Introduction
This methodological note outlines defines several LinkedIn metrics developed to understand and monitor AI workforce trends. This body of work represents the world seen through LinkedIn data, drawn from the anonymised and aggregated profile information of LinkedIn’s 1.3+ billion members around the world. As such, it is influenced by how members choose to use the platform, which can vary based on professional, social, and regional culture, as well as overall site availability and accessibility. All data show aggregated information for the corresponding period following strict data quality thresholds that prevent disclosing any information about specific individuals.
Country sample
Included countries represent a select sample of eligible countries with at least 40% labour force coverage by LinkedIn and at least 10 AI hires in any given month. India was included in this sample because of its increasing importance in the global economy, but its LinkedIn coverage does not reach 40% of the workforce. Insights for India may not provide as full a picture as other countries and should be interpreted accordingly.
AI skills
LinkedIn members self-report their skills on their LinkedIn profiles. Currently, more than 42 000 distinct, standardised skills are identified by LinkedIn.

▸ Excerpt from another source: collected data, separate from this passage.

theorem loop_agree (et : List Int) (nj nm : Int) :
    ∀ (top : List Int) (heap : List (Int × Int)) (ts jct : List Int),
    heap.Perm (enumP 0 ts) →
    ts.length = nm.toNat →
    (jct.length : Int) = nj →
    (top = [] ∨ 1 ≤ nm) →
    (∀ j ∈ top, (-nj ≤ j ∧ j < nj) ∧
      (-(et.length : Int) ≤ j ∧ j < (et.length : Int))) →
    ∃ h' t' j', aLoop et top heap jct = some (h', j') ∧
      bLoop et nm top ts jct = some (t', j') ∧ j'.length = jct.length := by
  intro top
  induction top with
  | nil =>
    intro heap ts jct _ _ _ _ _
    exact ⟨heap, ts, jct, rfl, rfl, rfl⟩
  | cons job rest ih =>
    intro heap ts jct hperm hlen hjlen hnm hjobs
    have hnm1 : 1 ≤ nm := by
      rcases hnm with h | h
      · simp at h
      · exact h
    have hts : (ts.length : Int) = nm := by omega
    obtain ⟨hb0, hbn, hbmin⟩ := bestIdx_spec ts nm hnm1
    set b := bestIdx ts (PySem.List.pyRange 1 nm 1) 0 with hbdef
    have hhlen : heap.length = ts.length := by rw [hperm.length_eq, length_enumP]
    obtain ⟨m, hm⟩ : ∃ m, findMin heap = some m := by
      cases heap with
      | nil => exfalso; simp at hhlen; omega
      | cons x xs => exact ⟨_, rfl⟩
    obtain ⟨hmmem, hmmin⟩ := findMin_spec hm
    have hmenum : m ∈ enumP 0 ts := hperm.mem_iff.mp hmmem
    obtain ⟨hm20, hm2lt, hm1⟩ := mem_enumP hmenum
    rw [sub_zero] at hm1
    rw [zero_add] at hm2lt
    have hbp_mem : (ts.getD b.toNat 0, b) ∈ enumP 0 ts := by
      have := getD_mem_enumP (off := 0) (ts := ts) (i := b) (by omega) (by omega)
      rwa [sub_zero] at this
    have hA : lexLt (ts.getD b.toNat 0, b) m = false :=
      hmmin _ (hperm.mem_iff.mpr hbp_mem)
    have hB : lexLt m (ts.getD b.toNat 0, b) = false := by
      have := hbmin m.2 hm20 (by omega)
      rwa [← hm1, Prod.mk.eta] at this
    have hmbp : m = (ts.getD b.toNat 0, b) := by
      rw [lexLt_false_iff] at hA hB
      simp only at hA hB
      have h1 : m.1 = ts.getD b.toNat 0 := by omega
      have h2 : m.2 = b := by omega
      rw [← h1, ← h2]
    -- the shared reads/writes of the loop body
    obtain ⟨⟨hj1, hj2⟩, hj3, hj4⟩ := hjobs job (by simp)
    have hge : PySem.List.pyGet? et job =
        some (et.getD (if job < 0 then job + et.length else job).toNat 0) :=
      pyGet?_inrange hj3 hj4
    set e := et.getD (if job < 0 then job + et.length else job).toNat 0 with hedef
    have hsj : PySem.List.pySet? jct job (m.1 + e) =
        some (jct.set (if job < 0 then job + jct.length else job).toNat (m.1 + e)) :=
      pySet?_inrange _ (by omega) (by omega)
    set jct' := jct.set (if job < 0 then job + jct.length else job).toNat (m.1 + e) with hjdef
    have hgt : PySem.List.pyGet? ts b = some (ts.getD b.toNat 0) := by
      have := pyGet?_inrange (xs := ts) (i := b) (by omega) (by omega)
      rwa [if_neg (by omega)] at this
    have hst : PySem.List.pySet? ts b (ts.getD b.toNat 0 + e) =
        some (ts.set b.toNat (ts.getD b.toNat 0 + e)) := by
      have := pySet?_inrange (xs := ts) (i := b) (ts.getD b.toNat 0 + e) (by omega) (by omega)
      rwa [if_neg (by omega)] at this
    -- one step of each loop
    have hstepA : aLoop et (job :: rest) heap jct =
        aLoop et rest ((m.1 + e, m.2) :: heap.erase m) jct' := by
      simp only [aLoop, hm, hge, hsj]
    have hstepB : bLoop et nm (job :: rest) ts jct =
        bLoop et nm rest (ts.set b.toNat (ts.getD b.toNat 0 + e)) jct' := by
      simp only [bLoop, ← hbdef, hgt, hge]
      rw [show m.1 = ts.getD b.toNat 0 from by rw [hmbp]] at hsj
      simp only [hsj, hst]
    -- invariant for the new states
    have hperm' : ((m.1 + e, m.2) :: heap.erase m).Perm
        (enumP 0 (ts.set b.toNat (ts.getD b.toNat 0 + e))) := by
      have hset := enumP_set (off := 0) (ts := ts) b.toNat (ts.getD b.toNat 0 + e) (by omega)
      have hcast : ((0 : Int) + (b.toNat : Int)) = b := by omega
      rw [hcast] at hset
      refine List.Perm.trans ?_ hset.symm
      have h1 : m.1 + e = ts.getD b.toNat 0 + e := by rw [hmbp]
      have h2 : m.2 = b := by rw [hmbp]
      rw [h1, h2, ← hmbp]
      exact List.Perm.cons _ (hperm.erase m)
    obtain ⟨h', t', j', ha, hb, hl⟩ := ih ((m.1 + e, m.2) :: heap.erase m)
      (ts.set b.toNat (ts.getD b.toNat 0 + e)) jct' hperm'
      (by rw [List.length_set]; exact hlen)
      (by rw [hjdef, List.length_set]; exact hjlen)
      (Or.inr hnm1)
      (fun j hj => hjobs j (List.mem_cons_of_mem _ hj))
    exact ⟨h', t', j', by rw [hstepA, ha], by rw [hstepB, hb],
      by rw [hl, hjdef, List.length_set]⟩

theorem initHeap_eq (nm : Int) :
    ((PySem.List.pyRange 0 nm 1).map (fun i => ((0 : Int), i))) =
      enumP 0 (List.replicate nm.toNat 0) := by
  by_cases h : 0 ≤ nm
  · have := enumP_replicate nm.toNat 0
    rwa [show (0 : Int) + (nm.toNat : Int) = nm by omega] at this
  · rw [PySem.List.pyRange_one_eq_nil (by omega),
      show nm.toNat = 0 by omega]
    rfl

-- ===== VERDICT (by name: the statement is the Claim_ definition above) =====
theorem schedule_jobs_spec : Claim_equal_schedule_jobs := by
  intro nj et top nm _ hpre
  obtain ⟨hnj, hnm, hjobs⟩ := hpre
  unfold Spec_schedule_jobs schedule_jobs schedule_jobs_alt
  obtain ⟨h', t', j', ha, hb, hl⟩ := loop_agree et nj nm top
    ((PySem.List.pyRange 0 nm 1).map (fun i => ((0 : Int), i)))
    (List.replicate nm.toNat 0) (List.replicate nj.toNat 0)
    (by rw [initHeap_eq])
    (by rw [List.length_replicate])
    (by rw [List.length_replicate]; omega)
    hnm hjobs
  simp only [ha, hb]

LinkedIn categorises AI skills into 2 mutually exclusive groups: “AI Engineering” and “AI Literacy” skills, where, broadly, AI Engineering skills refer to the technical expertise and practical competencies required to design, develop, deploy, and maintain artificial intelligence systems, and AI Literacy skills refer to the knowledge, abilities, and critical thinking competencies needed to understand, evaluate, and effectively interact with AI technologies. As skills are ever evolving LinkedIn maintains and refreshes these classifications on a periodic basis.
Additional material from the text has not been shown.